Massachusetts Attorney General Andrea Campbell this week issued a strong critique of the state’s Gas System Enhancement Program (GSEP), which aims to fix gas pipes prone to leaks and safety issues. Campbell argues that the program has become an expensive project that drives up costs for consumers and that gas companies must change their approach to reduce these costs.
The GSEP, launched a decade ago, was initially intended to address safety concerns by replacing faulty pipes. However, Campbell believes it has evolved into a massive construction initiative that benefits gas companies at the expense of ratepayers.
“Ratepayers should not have to bear the cost of widespread gas line replacements, especially as we work toward transitioning to clean energy,” Campbell said in a statement to GBH News. “These blanket replacements only serve to strengthen the gas distribution system and increase profits for gas companies.”
In a 49-page brief filed this week with the Department of Public Utilities (DPU), Campbell argued that gas companies should focus on targeted repairs instead of costly new pipes. She also called for gas companies to demonstrate how they are exploring clean energy alternatives to replace natural gas infrastructure.
The cost of the program has surged significantly. In 2015, the program’s spending was $291 million, but it is expected to reach $880 million in 2025. This represents an average annual increase of nearly 12%. Critics, including clean energy advocates, say the program is an inefficient use of funds, with rising costs impacting consumers.
Originally designed to quickly replace aging, leak-prone pipes, the program has grown into a comprehensive rebuilding effort. Critics argue this rebuilding is unnecessary, particularly as the state aims to reduce greenhouse gas emissions and shift to cleaner energy sources by 2050.

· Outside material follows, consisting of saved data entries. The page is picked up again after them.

-- pv_equiv track=rewrite | github.com/josebraz/Python-Teaching | finish/2048.py | left_action
-- ===== SOURCE A (Python) =====
-- items = 4
--
-- EMPTY_VALUE = -1
--
-- def left_action(values):
--     any_change = False
--     for y in range(items):
--         combine = -1
--         for x in range(items-1, 0, -1):
--             if values[y][x] != EMPTY_VALUE:
--                 if values[y][x] == values[y][x-1] and combine != x:
--                     combine = x-1
--                     values[y][x-1] *= 2
--                     values[y][x] = EMPTY_VALUE
--                     any_change = True
--                 elif values[y][x-1] == EMPTY_VALUE:
--                     values[y][x-1] = values[y][x]
--                     values[y][x] = EMPTY_VALUE
--                     any_change = True
--             if x < items-1 and values[y][x] == EMPTY_VALUE and values[y][x+1] != EMPTY_VALUE:
--                 values[y][x] = values[y][x+1]
--                 values[y][x+1] = EMPTY_VALUE
--                 any_change = True
--     return any_change
-- ===== SOURCE B (Python) =====
-- # B: per-row full left slide (collect tiles, merge equal neighbours from the
-- # right, pad with EMPTY_VALUE), any_change = "some row is not already slid".
-- # NOTE: A mutates `values` by a single right-to-left pass (gaps can remain);
-- # B writes the fully slid row back in place instead -- the equivalence claimed
-- # and proved is about the RETURN value only.
-- items = 4
--
-- EMPTY_VALUE = -1
--
-- def _slide_row(row):
--     tiles = [v for v in row if v != EMPTY_VALUE]
--     rev = tiles[::-1]
--     merged_rev = []
--     i = 0
--     while i < len(rev):
--         if i + 1 < len(rev) and rev[i] == rev[i + 1]:
--             merged_rev.append(rev[i] * 2)
--             i += 2
--         else:
--             merged_rev.append(rev[i])
--             i += 1
--     merged = merged_rev[::-1]
--     return merged + [EMPTY_VALUE] * (items - len(merged))
--
-- def left_action(values):
--     any_change = False
--     for y in range(items):
--         row = values[y][:items]
--         new_row = _slide_row(row)
--         if new_row != row:
--             values[y][:items] = new_row
--             any_change = True
--     return any_change
-- ===== Notes on version B (the rewrite author's own statement) =====
-- stated objective: simpler
-- what changed: A does one in-place right-to-left pass per row with a 'combine' guard and three entangled mutation branches; B rebuilds each row functionally (filter out empties, merge equal neighbours scanning from the right, pad) and reports change as new_row != row; the return-value equivalence is what is proved (A's in-place pass can leave gaps, so the mutated grids differ).
import Mathlib
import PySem

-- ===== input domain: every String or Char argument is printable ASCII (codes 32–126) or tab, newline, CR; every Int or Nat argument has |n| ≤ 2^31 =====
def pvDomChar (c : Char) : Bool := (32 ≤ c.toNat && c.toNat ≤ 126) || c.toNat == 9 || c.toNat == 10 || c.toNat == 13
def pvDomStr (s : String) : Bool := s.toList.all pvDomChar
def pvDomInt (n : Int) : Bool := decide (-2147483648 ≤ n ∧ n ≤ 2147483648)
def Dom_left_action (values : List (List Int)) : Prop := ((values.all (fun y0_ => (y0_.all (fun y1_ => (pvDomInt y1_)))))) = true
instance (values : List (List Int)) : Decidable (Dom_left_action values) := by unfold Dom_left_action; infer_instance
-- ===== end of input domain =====

-- B changes the per-row algorithm (functional rebuild: filter, merge from the right, pad;
-- change = new_row ≠ row) instead of A's three-branch in-place pass; the equivalence
-- proved is about the RETURN value only (A and B leave the mutated grid in different states).

-- ===== PORT A =====
-- Under Pre_ all indices read/written are in range, so getD / List.set are exact
-- transliterations of values[y][x] reads and assignments.
def innerStepA (s : List Int × Int × Bool) (x : Nat) : List Int × Int × Bool :=
  let r := s.1; let combine := s.2.1; let ch := s.2.2
  let s1 : List Int × Int × Bool :=
    if r.getD x 0 ≠ -1 then
      if r.getD x 0 = r.getD (x-1) 0 ∧ combine ≠ (x : Int) then
        ((r.set (x-1) (r.getD (x-1) 0 * 2)).set x (-1), (x : Int) - 1, true)
      else if r.getD (x-1) 0 = -1 then
        ((r.set (x-1) (r.getD x 0)).set x (-1), combine, true)
      else (r, combine, ch)
    else (r, combine, ch)
  let r1 := s1.1
  if x < 3 ∧ r1.getD x 0 = -1 ∧ r1.getD (x+1) 0 ≠ -1 then
    ((r1.set x (r1.getD (x+1) 0)).set (x+1) (-1), s1.2.1, true)
  else s1

def left_action (values : List (List Int)) : Bool :=
  ((List.range 4).foldl (fun st y =>
    let res := [3, 2, 1].foldl innerStepA (st.1.getD y [], -1, st.2)
    (st.1.set y res.1, res.2.2)) (values, false)).2

-- ===== PORT B =====
def mergeRevB : List Int → List Int
  | [] => []
  | [a] => [a]
  | a :: b :: rest => if a = b then (a * 2) :: mergeRevB rest else a :: mergeRevB (b :: rest)

def slideRowB (row : List Int) : List Int :=
  let tiles := row.filter (fun v => v ≠ -1)
  let merged := (mergeRevB tiles.reverse).reverse
  merged ++ List.replicate (4 - merged.length) (-1)

def left_action_alt (values : List (List Int)) : Bool :=
  (List.range 4).foldl (fun anyc y =>
    let row := (values.getD y []).take 4
    if slideRowB row ≠ row then true else anyc) false

-- ===== PRECONDITION & SPEC =====
-- Pre_: exactly the grids on which A returns (A indexes values[y][x] for all y < 4, x < 4,
-- raising IndexError on grids with fewer than 4 rows or a short row among the first 4).
def Pre_left_action (values : List (List Int)) : Prop :=
  4 ≤ values.length ∧ ∀ r ∈ values.take 4, 4 ≤ r.length
instance (values : List (List Int)) : Decidable (Pre_left_action values) := by
  unfold Pre_left_action; infer_instance

def pvWitness_left_action : List (List Int) :=
  [[2, 2, -1, 4], [-1, -1, -1, -1], [4, -1, 4, 2], [2, 4, 8, 16]]

def Spec_left_action (values : List (List Int)) (out : Bool) : Prop := out = left_action_alt values
instance (values : List (List Int)) (out : Bool) : Decidable (Spec_left_action values out) := by unfold Spec_left_action; infer_instance

-- ===== CLAIM (what is proved, stated in full; the proofs are below) =====
def Claim_equal_left_action : Prop := ∀ (values : List (List Int)), Dom_left_action values → Pre_left_action values → Spec_left_action values (left_action values)

-- ===== LEMMAS AND PROOFS =====
-- rowStable: the row is already slid (left-packed, no adjacent equal pair of tiles);
-- both programs report change exactly on non-stable rows.
def rowStable (a b c d : Int) : Bool :=
  (d == -1 || (d != c && c != -1)) && (c == -1 || (c != b && b != -1)) && (b == -1 || (b != a && a != -1))

lemma step_flag_mono (s : List Int × Int × Bool) (x : Nat) (h : s.2.2 = true) :
    (innerStepA s x).2.2 = true := by
  simp only [innerStepA]; split_ifs <;> simp_all

lemma step_fire (r : List Int) (comb : Int) (ch : Bool) (x : Nat)
    (h1 : r.getD x 0 ≠ -1)
    (h2 : (r.getD x 0 = r.getD (x-1) 0 ∧ comb ≠ (x : Int)) ∨ r.getD (x-1) 0 = -1) :
    (innerStepA (r, comb, ch) x).2.2 = true := by
  simp only [innerStepA]; split_ifs <;> simp_all

lemma step_nofire (r : List Int) (comb : Int) (ch : Bool) (x : Nat)
    (h1 : r.getD x 0 = -1 ∨ (¬(r.getD x 0 = r.getD (x-1) 0 ∧ comb ≠ (x : Int)) ∧ r.getD (x-1) 0 ≠ -1))
    (h2 : ¬(x < 3 ∧ r.getD x 0 = -1 ∧ r.getD (x+1) 0 ≠ -1)) :
    innerStepA (r, comb, ch) x = (r, comb, ch) := by
  simp only [innerStepA]; split_ifs <;> simp_all

lemma passA (a b c d : Int) (rest : List Int) (ch : Bool) :
    ([3, 2, 1].foldl innerStepA (a :: b :: c :: d :: rest, -1, ch)).2.2
      = (ch || !rowStable a b c d) := by
  have g1 : (a :: b :: c :: d :: rest).getD 1 0 = b := rfl
  have g2 : (a :: b :: c :: d :: rest).getD 2 0 = c := rfl
  have g3 : (a :: b :: c :: d :: rest).getD 3 0 = d := rfl
  have g0 : (a :: b :: c :: d :: rest).getD 0 0 = a := rfl
  simp only [List.foldl_cons, List.foldl_nil]
  by_cases f3 : d ≠ -1 ∧ (d = c ∨ c = -1)
  · rw [step_flag_mono _ 1 (step_flag_mono _ 2 (step_fire _ (-1) ch 3
      (by rw [g3]; exact f3.1)
      (by rw [g3, g2]
          rcases f3.2 with h | h
          · exact Or.inl ⟨h, by decide⟩
          · exact Or.inr h)))]
    have hs : rowStable a b c d = false := by
      simp only [rowStable]; rcases f3 with ⟨h1, h2 | h2⟩ <;> simp_all
    simp [hs]
  · push_neg at f3
    have e3 : innerStepA (a :: b :: c :: d :: rest, -1, ch) 3 = (a :: b :: c :: d :: rest, -1, ch) := by
      apply step_nofire
      · rw [g3, g2]
        by_cases hd : d = -1
        · exact Or.inl hd
        · exact Or.inr ⟨fun hh => (f3 hd).1 hh.1, (f3 hd).2⟩
      · simp
    rw [e3]
    by_cases f2 : c ≠ -1 ∧ (c = b ∨ b = -1)
    · rw [step_flag_mono _ 1 (step_fire _ (-1) ch 2
        (by rw [g2]; exact f2.1)
        (by rw [g2, g1]
            rcases f2.2 with h | h
            · exact Or.inl ⟨h, by decide⟩
            · exact Or.inr h))]
      have hs : rowStable a b c d = false := by
        simp only [rowStable]; rcases f2 with ⟨h1, h2 | h2⟩ <;> simp_all
      simp [hs]
    · push_neg at f2
      have e2 : innerStepA (a :: b :: c :: d :: rest, -1, ch) 2 = (a :: b :: c :: d :: rest, -1, ch) := by
        apply step_nofire
        · rw [g2, g1]
          by_cases hc : c = -1
          · exact Or.inl hc
          · exact Or.inr ⟨fun hh => (f2 hc).1 hh.1, (f2 hc).2⟩
        · rw [show (2:Nat)+1 = 3 from rfl, g2, g3]
          rintro ⟨-, hc, hd⟩
          exact (f3 hd).2 hc
      rw [e2]
      by_cases f1 : b ≠ -1 ∧ (b = a ∨ a = -1)
      · rw [step_fire _ (-1) ch 1
          (by rw [g1]; exact f1.1)
          (by rw [g1, g0]
              rcases f1.2 with h | h
              · exact Or.inl ⟨h, by decide⟩
              · exact Or.inr h)]
        have hs : rowStable a b c d = false := by
          simp only [rowStable]; rcases f1 with ⟨h1, h2 | h2⟩ <;> simp_all
        simp [hs]
      · push_neg at f1
        have e1 : innerStepA (a :: b :: c :: d :: rest, -1, ch) 1 = (a :: b :: c :: d :: rest, -1, ch) := by
          apply step_nofire
          · rw [g1, g0]
            by_cases hb : b = -1
            · exact Or.inl hb
            · exact Or.inr ⟨fun hh => (f1 hb).1 hh.1, (f1 hb).2⟩
          · rw [show (1:Nat)+1 = 2 from rfl, g1, g2]
            rintro ⟨-, hb, hc⟩
            exact (f2 hc).2 hb
        rw [e1]
        have hs : rowStable a b c d = true := by
          simp only [rowStable]
          by_cases hd : d = -1 <;> by_cases hc : c = -1 <;> by_cases hb : b = -1 <;>
            simp_all <;> simp_all [f3 hd, f2 hc, f1 hb]
        simp [hs]

set_option maxHeartbeats 2000000 in
set_option maxRecDepth 8000 in
lemma passB (a b c d : Int) :
    decide (slideRowB [a, b, c, d] ≠ [a, b, c, d]) = !rowStable a b c d := by
  by_cases h1 : d = -1 <;> by_cases h2 : d = c <;> by_cases h3 : c = -1 <;>
    by_cases h4 : c = b <;> by_cases h5 : b = -1 <;> by_cases h6 : b = a <;>
    by_cases h7 : a = -1 <;>
    simp_all [slideRowB, mergeRevB, rowStable, List.filter] <;>
    (try omega) <;>
    (try (split_ifs <;> simp_all <;> try omega)) <;>
    (try (rw [Bool.eq_iff_iff]; simp only [Bool.or_eq_true, Bool.and_eq_true, Bool.not_eq_true', Bool.not_eq_eq_eq_not, Bool.not_true, decide_eq_true_eq, decide_eq_false_iff_not, beq_iff_eq, beq_eq_false_iff_ne, bne_iff_ne]; omega))

lemma passA' (a b c d : Int) (rest : List Int) (ch : Bool) :
    (innerStepA (innerStepA (innerStepA (a :: b :: c :: d :: rest, -1, ch) 3) 2) 1).2.2
      = (ch || !rowStable a b c d) := passA a b c d rest ch

lemma if_flag (P : Prop) [Decidable P] (b : Bool) : (if P then true else b) = (b || decide P) := by
  split_ifs <;> simp_all

theorem main_eq (values : List (List Int)) (hpre : Pre_left_action values) :
    left_action values = left_action_alt values := by
  obtain ⟨hlen, hrows⟩ := hpre
  rcases values with _ | ⟨r0, _ | ⟨r1, _ | ⟨r2, _ | ⟨r3, vrest⟩⟩⟩⟩ <;> simp at hlen
  have h0 : 4 ≤ r0.length := hrows r0 (by simp)
  have h1 : 4 ≤ r1.length := hrows r1 (by simp)
  have h2 : 4 ≤ r2.length := hrows r2 (by simp)
  have h3 : 4 ≤ r3.length := hrows r3 (by simp)
  rcases r0 with _ | ⟨a0, _ | ⟨b0, _ | ⟨c0, _ | ⟨d0, t0⟩⟩⟩⟩ <;> simp at h0
  rcases r1 with _ | ⟨a1, _ | ⟨b1, _ | ⟨c1, _ | ⟨d1, t1⟩⟩⟩⟩ <;> simp at h1
  rcases r2 with _ | ⟨a2, _ | ⟨b2, _ | ⟨c2, _ | ⟨d2, t2⟩⟩⟩⟩ <;> simp at h2
  rcases r3 with _ | ⟨a3, _ | ⟨b3, _ | ⟨c3, _ | ⟨d3, t3⟩⟩⟩⟩ <;> simp at h3
  simp only [left_action, left_action_alt,
    show List.range 4 = [0, 1, 2, 3] from rfl,
    List.foldl_cons, List.foldl_nil,
    List.getD_cons_zero, List.getD_cons_succ, List.set_cons_zero, List.set_cons_succ,
    List.take_succ_cons, List.take_zero,
    if_flag, passA', passB]

-- ===== VERDICT (by name: the statement is the Claim_ definition above) =====
theorem left_action_spec : Claim_equal_left_action := by
  intro values _ hpre
  exact main_eq values hpre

Dorie Seavey, a senior research scientist at Groundwork Data, points out that the program could cost nearly $42 billion by the end of the century. She compares this to the infamous “Big Dig” highway project in Boston, which exceeded its original budget. Seavey notes that the rising costs of the program are directly contributing to higher gas bills for consumers.
Campbell is calling for the DPU to reduce the scope of the program and prevent gas companies from passing on the full cost of pipe replacements to ratepayers, especially when repairs could be done at a lower cost.

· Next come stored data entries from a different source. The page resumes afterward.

lemma pvGroupAcc_eq_mergeRuns :
    ∀ (ps : List (String × String)) (t g : String),
      pvGroupAcc t g ps = pvMergeRuns ((t, g) :: ps) := by
  intro ps
  induction ps with
  | nil => intro t g; simp [pvGroupAcc, pvMergeRuns, pvMergeRunsGo, pvMkSeg]
  | cons p rest ih =>
      intro t g
      obtain ⟨t', g'⟩ := p
      simp only [pvGroupAcc]
      by_cases hg : (g == g') = true
      · rw [if_pos hg]
        obtain rfl := eq_of_beq hg
        rw [ih, ← pvMergeRuns_cons_same]
      · rw [if_neg hg]
        rw [ih t' g']
        rw [pvMergeRuns_cons_diff t g t' g' rest (by simpa using hg)]

-- ===== VERDICT (by name: the statement is the Claim_ definition above) =====
theorem strip_leading_ws_from_segments_py_spec : Claim_equal_strip_leading_ws_from_segments_py := by
  intro segs _ _
  unfold Spec_strip_leading_ws_from_segments_py
  rw [pvA_eq, pvB_eq, pvA_loop, pvB_pass1]
  simp only [List.nil_append]
  cases hps : pvPairsOf segs true with
  | nil => rfl
  | cons p rest =>
      obtain ⟨t, g⟩ := p
      have hne : ∀ q ∈ pvPairsOf segs true, q.1 ≠ "" := fun q hq => pvPairsOf_nonempty segs true q hq
      rw [hps] at hne
      have ht : t ≠ "" := hne (t, g) (by simp)
      have h1 : pvAppendSegment [] t g = [pvMkSeg t g] := by
        simp [pvAppendSegment, pvMkSeg, ht]
      calc ((t, g) :: rest).foldl (fun r p => pvAppendSegment r p.1 p.2) [] =
            rest.foldl (fun r p => pvAppendSegment r p.1 p.2) ([] ++ [pvMkSeg t g]) := by
              simp [List.foldl_cons, h1]
        _ = [] ++ pvGroupAcc t g rest := by
              exact pvFoldl_append_eq_groupAcc rest [] t g (fun q hq => hne q (by simp [hq]))
        _ = pvMergeRuns ((t, g) :: rest) := by
              simp [pvGroupAcc_eq_mergeRuns]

Supporters of clean energy, like Sarah Krame of the Sierra Club, agree with Campbell’s stance. Krame argues that continuing to invest billions in the gas distribution system only delays progress toward clean energy goals.
Despite the program’s original intent to address safety, gas companies are now allowed to recover the cost of new pipes from ratepayers. These pipes, made of durable plastic, have a lifespan of about 40 years. Critics argue that these costs will burden ratepayers long into the future, even as the state moves toward cleaner energy.
State Senator Michael Barrett likens the situation to an ongoing “big dig,” noting that while utility companies and labor unions support the program, it is creating an affordability crisis for consumers. He warns that the program is not only financially draining but also at odds with the state’s climate goals.
The GSEP program is expected to cost between $2 million and $4 million per mile to replace pipes in 2025. Gas companies submit their planned improvements to the DPU for approval each year. Campbell claims that many of these projects are not strictly related to safety, suggesting that some may be unnecessary.
To address what she sees as excessive spending, Campbell is urging regulators to reduce the amount gas companies can charge ratepayers for the program. She advocates for cutting the recoverable costs by 50%, forcing companies to focus on the most critical repairs.
Furthermore, Campbell wants gas companies to better evaluate alternatives to gas pipelines and provide detailed reports on how they are meeting the state’s clean energy targets. Five out of six gas companies failed to sufficiently explore alternatives in their 2024 projects, according to Campbell’s brief.
While most gas companies did not comment on the attorney general’s recommendations, National Grid and Unitil said they were reviewing the brief and would respond by the end of the month.
The attorney general has criticized the current system as unfair to ratepayers, who are being burdened with conflicting programs—one aimed at replacing outdated gas infrastructure and another meant to reduce reliance on natural gas.
At a recent protest in Boston, many people expressed frustration with high gas prices. Plympton resident Michelle Ruxton, a single mother, said she is struggling to make ends meet and wants more transparency about her gas bills.
As the state grapples with balancing safety, affordability, and climate goals, there are concerns about the future political landscape. Barrett worries that federal policies under President Donald Trump, who supports the gas industry, could derail efforts to reduce gas reliance.
“We’ve created a perpetual ‘big dig,'” Barrett said. “We need to deal with the affordability issue and the implications for climate change, but we may face new challenges ahead.”